1. This Court will not take jurisdiction of a judgment shown by
the context of the record to be but an order affirming a refusal of
a court below to grant a new trial, even though the language of the
record of affirmance brought here by the writ of error purports to
affirm generally the judgment of a court inferior to the affirming
court and the only judgment, in strict language, in the record of
such interior court, is a general judgment.
2. An appeal from an order denying a motion for a new trial does
not, under the legislation of Nevada, carry the original judgment
and the whole cause before the appellate court so that the decision
upon the appeal operates as a judgment reversing or affirming the
judgment below.
Sparrow brought ejectment against Strong in the District Court
for the County of Story in Nevada for an undivided interest in a
mining claim, the proceeding being in the form prevailing in Nevada
of petition, answer, and replication.
On the 21st of May, 1862, a jury, after hearing the evidence and
the charge of the court, rendered a general verdict for the
defendants.
On the next day afterwards, to-wit, on the 22d day of May, 1862,
the court pronounced judgment on the verdict.
On the 13th of November, 1862, the district court in which the
cause had been tried heard a
motion for new trial, and,
after argument, overruled the motion and
refused the new
trial, to which the plaintiffs excepted.
Two days afterwards, the plaintiffs gave notice to the
defendants that they (the plaintiffs) appealed to the supreme court
of the territory from
the order of the district court,
made on the 13th of November, 1862, overruling the motion for a
new trial.
On the same day of this notice, the defendants filed a bond --
an undertaking -- for the damages and costs. In this bond they
recite that it is given on an appeal from
the order of the
district court, made on the
13th of November, overruling
the
motion for a new trial.
On the 22d of November, 1862, the counsel of both parties agreed
upon a
statement, and it was declared in their
agreement
Page 71 U. S. 585
that the statement so settled was to be used on the hearing in
the Supreme Court of the appeal from the
order of the
district court refusing a
new trial, which order is
referred to in it as made on the 13th of November, 1862.
The statement comprised:
1. The motion of the plaintiffs for a new trial, and a
specification of the grounds on which it was to be sustained, among
which are insufficiency of the defendants' evidence, surprise at
the trial, and newly discovered evidence.
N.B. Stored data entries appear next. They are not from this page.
-- pv_equiv track=rewrite | github.com/HodzaArmen/P1 | ZemljevidOvir/ZemljevidOvir.py | huligani
-- ===== SOURCE A (Python) =====
-- def pretvori_vrstico(vrstica):
--     ovire = []
--     trenutnaOvira = None
--     index = 1
--     for znak in vrstica:
--         if znak == "#":
--             if trenutnaOvira is None:
--                 trenutnaOvira = (index, index)
--             else:
--                 trenutnaOvira = (trenutnaOvira[0], index)
--         else:
--             if trenutnaOvira is not None:
--                 ovire.append(trenutnaOvira)
--                 trenutnaOvira = None
--         index += 1
--     if trenutnaOvira is not None:
--         ovire.append(trenutnaOvira)
--     return ovire
--
-- def pretvori_zemljevid(vrstice):
--     ovire = []
--     y = 1
--     for vrstica in vrstice:
--         for x0, x1 in pretvori_vrstico(vrstica):
--             ovire.append((x0, x1, y))
--         y += 1
--     return sorted(ovire, key=lambda x: (x[2], x[0])) #sortirano po vrsticah in stolpcih
--
-- def izboljsave(prej, potem):
--     pretvoriPrej = pretvori_zemljevid(prej) #pretvorimo v seznam trojk
--     pretvoriPotem = pretvori_zemljevid(potem) #pretvorimo v seznam trojk
--     noveOvire = []
--     for nova_ovira in pretvoriPotem: #zanka skozi sezname trojk potem
--         if nova_ovira not in pretvoriPrej: #če sezname trojk potem ni v seznamih trojk prej, potem je to nova ovira
--             noveOvire.append(nova_ovira)
--     return sorted(noveOvire, key=lambda x: (x[2], x[0])) #sortirano po vrsticah in stolpcih
--
-- def huligani(prej, potem):
--     noveOvire = izboljsave(prej, potem)
--     odstranjeneOvire = []
--     pretvoriPrej = pretvori_zemljevid(prej)
--     pretvoriPotem = pretvori_zemljevid(potem)
--     for oviraPrej in pretvoriPrej: #zanka skozi sezname trojk potem
--         if oviraPrej not in pretvoriPotem: #če sezname trojk prej ni v seznamih trojk potem, potem je to odstranjena ovira
--             odstranjeneOvire.append(oviraPrej)
--     return (sorted(noveOvire, key=lambda x: (x[2], x[0])), sorted(odstranjeneOvire, key=lambda x: (x[2], x[0]))) #vrnemo sortirano po vrsticah in stolpcih
-- ===== SOURCE B (Python) =====
-- def _odseki(vrstica):
--     odseki = []
--     x = 0
--     n = len(vrstica)
--     while x < n:
--         if vrstica[x] == "#":
--             zacetek = x
--             while x < n and vrstica[x] == "#":
--                 x += 1
--             odseki.append((zacetek + 1, x))
--         else:
--             x += 1
--     return odseki
--
-- def _razlika(p, q):
--     # two-pointer merge of two strictly increasing segment lists:
--     # returns (elements only in p, elements only in q)
--     samo_p = []
--     samo_q = []
--     i = j = 0
--     while i < len(p) and j < len(q):
--         if p[i] == q[j]:
--             i += 1
--             j += 1
--         elif p[i] < q[j]:
--             samo_p.append(p[i])
--             i += 1
--         else:
--             samo_q.append(q[j])
--             j += 1
--     samo_p.extend(p[i:])
--     samo_q.extend(q[j:])
--     return samo_p, samo_q
--
-- def huligani(prej, potem):
--     dodane = []
--     odstranjene = []
--     n = max(len(prej), len(potem))
--     for y in range(n):
--         rp = prej[y] if y < len(prej) else ""
--         rq = potem[y] if y < len(potem) else ""
--         if rp == rq:
--             continue
--         samo_p, samo_q = _razlika(_odseki(rp), _odseki(rq))
--         dodane.extend((x0, x1, y + 1) for x0, x1 in samo_q)
--         odstranjene.extend((x0, x1, y + 1) for x0, x1 in samo_p)
--     return (dodane, odstranjene)
-- ===== Notes on version B (the rewrite author's own statement) =====
-- stated objective: faster
-- what changed: B replaces A's pipeline (build all triples for both maps, quadratic 'not in'-list difference scans, three sorts) by a single merge-join pass: rows are compared pairwise, identical rows are skipped without parsing, each differing row's segment lists are diffed with a two-pointer merge, and results are emitted already in (row, column) order so no sort or membership scan is needed.
import Mathlib
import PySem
2. Certain evidence, oral and documentary, given on the trial.
There were no
bills of exception to evidence embodied in
the statement, but in the specification of grounds it was alleged
that the evidence was excepted to.
3. The prayers of both parties for instructions to the jury on
questions of law, with the answers of the judge.
4. The general charge to the jury.
5. Affidavits of the parties and of several other persons taken
after trial to prove surprise and newly discovered evidence. One of
these undertook to detail what a certain witness, who had been
rejected, would have sworn if he had been admitted.
On this statement apparently, the case went into the supreme
court of the territory. No writ of error was taken out, nor did
bills of exception accompany the evidence, nor was any assignment
of error made in the territorial supreme court.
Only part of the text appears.